-- pv_equiv track=rewrite | github.com/HAPPY3N1GMA/ctf-tools | binary/papa_rop.py | xor_encode
-- ===== SOURCE A (Python) =====
-- def xor_encode(what, avoid):
--     cipher = ""
--     decrypt_key = ""
--     # Encode each character
--     for char in what:
--         plain = ord(char)
--         # Check the character actually needs encoding
--         if ((plain in avoid) or (0 in avoid)):
--             # Find character to encode with
--             found = False
--             for key in range(256):
--                 if ((key in avoid) or (plain ^ key in avoid)):
--                     continue
--                 cipher += chr(plain ^ key)
--                 decrypt_key += chr(key)
--                 found = True
--                 break
--
--             # Error if couldn't do conversion
--             if (not found):
--                 log.failure("Couldn't XOR encode: " + char)
--                 exit(1)
--
--         # Otherwise just xor with null
--         else:
--             cipher += char
--             decrypt_key += "\x00"
--
--     return (cipher, decrypt_key)
-- ===== SOURCE B (Python) =====
-- def xor_encode(what, avoid):
--     # Precompute once, for every possible byte value, the first usable XOR key
--     # (key=0 covers bytes that need no encoding); then encoding is a table lookup.
--     avoid_set = set(avoid)
--     allowed = [k for k in range(256) if k not in avoid_set]
--     table = [next((k for k in allowed if p ^ k not in avoid_set), None)
--              for p in range(256)]
--     keys = [table[ord(c)] for c in what]
--     for c, k in zip(what, keys):
--         if k is None:
--             log.failure("Couldn't XOR encode: " + c)
--             exit(1)
--     cipher = "".join(chr(ord(c) ^ k) for c, k in zip(what, keys))
--     return (cipher, "".join(map(chr, keys)))
-- ===== Notes on version B (the rewrite author's own statement) =====
-- stated objective: alternative
-- what changed: Replaces A's per-character guarded fast-path/256-key search by a 256-entry key table precomputed once from avoid, so each character is encoded by a single table lookup and the outputs are built by staged map/zip passes instead of A's accumulating loop.
import Mathlib
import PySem

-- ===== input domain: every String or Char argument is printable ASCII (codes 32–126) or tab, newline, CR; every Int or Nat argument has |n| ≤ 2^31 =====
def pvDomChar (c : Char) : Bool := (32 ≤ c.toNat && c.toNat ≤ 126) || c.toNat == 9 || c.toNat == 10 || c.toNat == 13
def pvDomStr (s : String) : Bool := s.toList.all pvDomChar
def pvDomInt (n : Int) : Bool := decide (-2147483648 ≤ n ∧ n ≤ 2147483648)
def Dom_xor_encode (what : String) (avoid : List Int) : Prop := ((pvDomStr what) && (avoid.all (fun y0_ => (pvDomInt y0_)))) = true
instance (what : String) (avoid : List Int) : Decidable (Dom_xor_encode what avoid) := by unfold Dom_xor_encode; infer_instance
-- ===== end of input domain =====

-- B differs from A: a 256-entry key table is precomputed once from avoid and the outputs
-- are built by staged map/zip passes, instead of A's per-character guarded search loop.
-- A's exit(1) path is outside Pre_; both ports return ("","") there.

-- ===== PORT A =====
-- A's inner 'for key in range(256): if (key in avoid) or (plain ^ key in avoid): continue; ...; break'
def xor_encode_find (avoid : List Int) (plain : Nat) : Option Nat :=
  (List.range 256).find? (fun k => !(decide ((k : Int) ∈ avoid) || decide (((plain ^^^ k : Nat) : Int) ∈ avoid)))

-- A's outer loop, accumulating cipher and decrypt_key; none = exit(1)
def xor_encode_goA (avoid : List Int) : List Char → List Char → List Char → Option (List Char × List Char)
  | [], cip, dec => some (cip, dec)
  | c :: rest, cip, dec =>
    let plain := c.toNat
    if ((plain : Int) ∈ avoid) ∨ ((0 : Int) ∈ avoid) then
      match xor_encode_find avoid plain with
      | some k => xor_encode_goA avoid rest (cip ++ [Char.ofNat (plain ^^^ k)]) (dec ++ [Char.ofNat k])
      | none => none
    else
      xor_encode_goA avoid rest (cip ++ [c]) (dec ++ [Char.ofNat 0])

def xor_encode (what : String) (avoid : List Int) : String × String :=
  match xor_encode_goA avoid what.toList [] [] with
  | some (cip, dec) => (String.ofList cip, String.ofList dec)
  | none => ("", "")

-- ===== PORT B =====
-- B's precomputed table: allowed = keys outside avoid; table[p] = first allowed key with p^k outside avoid
def xor_encode_table (avoid : List Int) : List (Option Nat) :=
  let allowed := (List.range 256).filter (fun k : Nat => !avoid.contains ((k : Int)))
  (List.range 256).map (fun p => allowed.find? (fun k : Nat => !avoid.contains (((p ^^^ k : Nat) : Int))))

def xor_encode_alt (what : String) (avoid : List Int) : String × String :=
  let table := xor_encode_table avoid
  let keys := what.toList.map (fun c => (PySem.List.pyGet? table ((c.toNat : Int))).join)
  if keys.all Option.isSome then
    (String.ofList ((what.toList.zip keys).map (fun ck => Char.ofNat (ck.1.toNat ^^^ ck.2.getD 0))),
     String.ofList (keys.map (fun k => Char.ofNat (k.getD 0))))
  else ("", "")

-- ===== PRECONDITION & SPEC =====
-- Pre_ excludes exactly the inputs on which A reaches exit(1): some character of `what`
-- admits no key in 0..255 with both key and plain^key outside avoid (A raises SystemExit there).
def Pre_xor_encode (what : String) (avoid : List Int) : Prop :=
  (what.toList.all (fun c => (List.range 256).any (fun k =>
    !(avoid.contains (k : Int)) && !(avoid.contains ((c.toNat ^^^ k : Nat) : Int))))) = true
instance (what : String) (avoid : List Int) : Decidable (Pre_xor_encode what avoid) := by
  unfold Pre_xor_encode; infer_instance

def pvWitness_xor_encode : String × List Int := ("Hi", [10, 72])

def Spec_xor_encode (what : String) (avoid : List Int) (out : String × String) : Prop := out = xor_encode_alt what avoid
instance (what : String) (avoid : List Int) (out : String × String) : Decidable (Spec_xor_encode what avoid out) := by unfold Spec_xor_encode; infer_instance

-- ===== CLAIM (what is proved, stated in full; the proofs are below) =====
def Claim_equal_xor_encode : Prop := ∀ (what : String) (avoid : List Int), Dom_xor_encode what avoid → Pre_xor_encode what avoid → Spec_xor_encode what avoid (xor_encode what avoid)

-- ===== LEMMAS AND PROOFS =====

-- B's table lookup at a byte value p < 256 is exactly A's first-valid-key search
theorem xor_encode_table_get (avoid : List Int) (p : Nat) (hp : p < 256) :
    (PySem.List.pyGet? (xor_encode_table avoid) ((p : Int))).join = xor_encode_find avoid p := by
  unfold xor_encode_table xor_encode_find
  rw [PySem.List.pyGet?_natCast, List.getElem?_map, List.getElem?_range hp]
  simp only [Option.map_some, Option.join_some, List.find?_filter]
  congr 1
  funext k
  simp [Bool.not_or]

-- when no encoding is needed, the search returns key 0 (A's else branch)
theorem xor_encode_find_zero (avoid : List Int) (plain : Nat)
    (h0 : (0 : Int) ∉ avoid) (hp : ((plain : Int)) ∉ avoid) :
    xor_encode_find avoid plain = some 0 := by
  unfold xor_encode_find
  have : List.range 256 = 0 :: List.map Nat.succ (List.range 255) := List.range_succ_eq_map
  rw [this, List.find?_cons]
  simp [h0, hp]

-- A's loop computes, when it succeeds, the per-character map through the search
theorem xor_encode_goA_eq (avoid : List Int) :
    ∀ (cs : List Char) (cip dec : List Char),
      xor_encode_goA avoid cs cip dec =
        if (cs.map (fun c => xor_encode_find avoid c.toNat)).all Option.isSome then
          some (cip ++ cs.map (fun c => Char.ofNat (c.toNat ^^^ (xor_encode_find avoid c.toNat).getD 0)),
                dec ++ cs.map (fun c => Char.ofNat ((xor_encode_find avoid c.toNat).getD 0)))
        else none := by
  intro cs
  induction cs with
  | nil => intro cip dec; simp [xor_encode_goA]
  | cons c rest ih =>
    intro cip dec
    simp only [xor_encode_goA, List.map_cons, List.all_cons]
    by_cases h : ((c.toNat : Int) ∈ avoid) ∨ ((0 : Int) ∈ avoid)
    · rw [if_pos h]
      cases hf : xor_encode_find avoid c.toNat with
      | none => simp
      | some k =>
        simp [ih, List.append_assoc]
    · have h' := not_or.mp h
      rw [if_neg h, xor_encode_find_zero avoid c.toNat h'.2 h'.1, ih]
      simp [List.append_assoc]

-- ===== VERDICT (by name: the statement is the Claim_ definition above) =====
theorem xor_encode_spec : Claim_equal_xor_encode := by
  intro what avoid hdom _
  have hlt : ∀ c ∈ what.toList, c.toNat < 256 := by
    intro c hc
    have h1 : pvDomStr what = true := by
      have := (Bool.and_eq_true _ _).mp hdom
      exact this.1
    have h2 := List.all_eq_true.mp h1 c hc
    unfold pvDomChar at h2
    simp only [Bool.or_eq_true, Bool.and_eq_true, decide_eq_true_eq, beq_iff_eq] at h2
    omega
  unfold Spec_xor_encode xor_encode xor_encode_alt
  simp only []
  have hk : what.toList.map (fun c => (PySem.List.pyGet? (xor_encode_table avoid) ((c.toNat : Int))).join)
      = what.toList.map (fun c => xor_encode_find avoid c.toNat) :=
    List.map_congr_left (fun c hc => xor_encode_table_get avoid c.toNat (hlt c hc))
  rw [hk, xor_encode_goA_eq]
  have hz : what.toList.zip (what.toList.map (fun c => xor_encode_find avoid c.toNat))
      = what.toList.map (fun c => (c, xor_encode_find avoid c.toNat)) := by
    have := @List.zip_map' _ _ _ id (fun c => xor_encode_find avoid c.toNat) what.toList
    simpa using this
  split_ifs with h
  · simp [hz, List.map_map, Function.comp_def]
  · rfl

--------------------------------

■ The problem: Look above for the line with "(String.ofList ((what.toList.zip keys).map" and the line with "-- Pre_ excludes"; transcribe both and all lines in between, exactly, and nothing else.

■ Written reply:
    (String.ofList ((what.toList.zip keys).map (fun ck => Char.ofNat (ck.1.toNat ^^^ ck.2.getD 0))),
     String.ofList (keys.map (fun k => Char.ofNat (k.getD 0))))
  else ("", "")

-- ===== PRECONDITION & SPEC =====
-- Pre_ excludes exactly the inputs on which A reaches exit(1): some character of `what`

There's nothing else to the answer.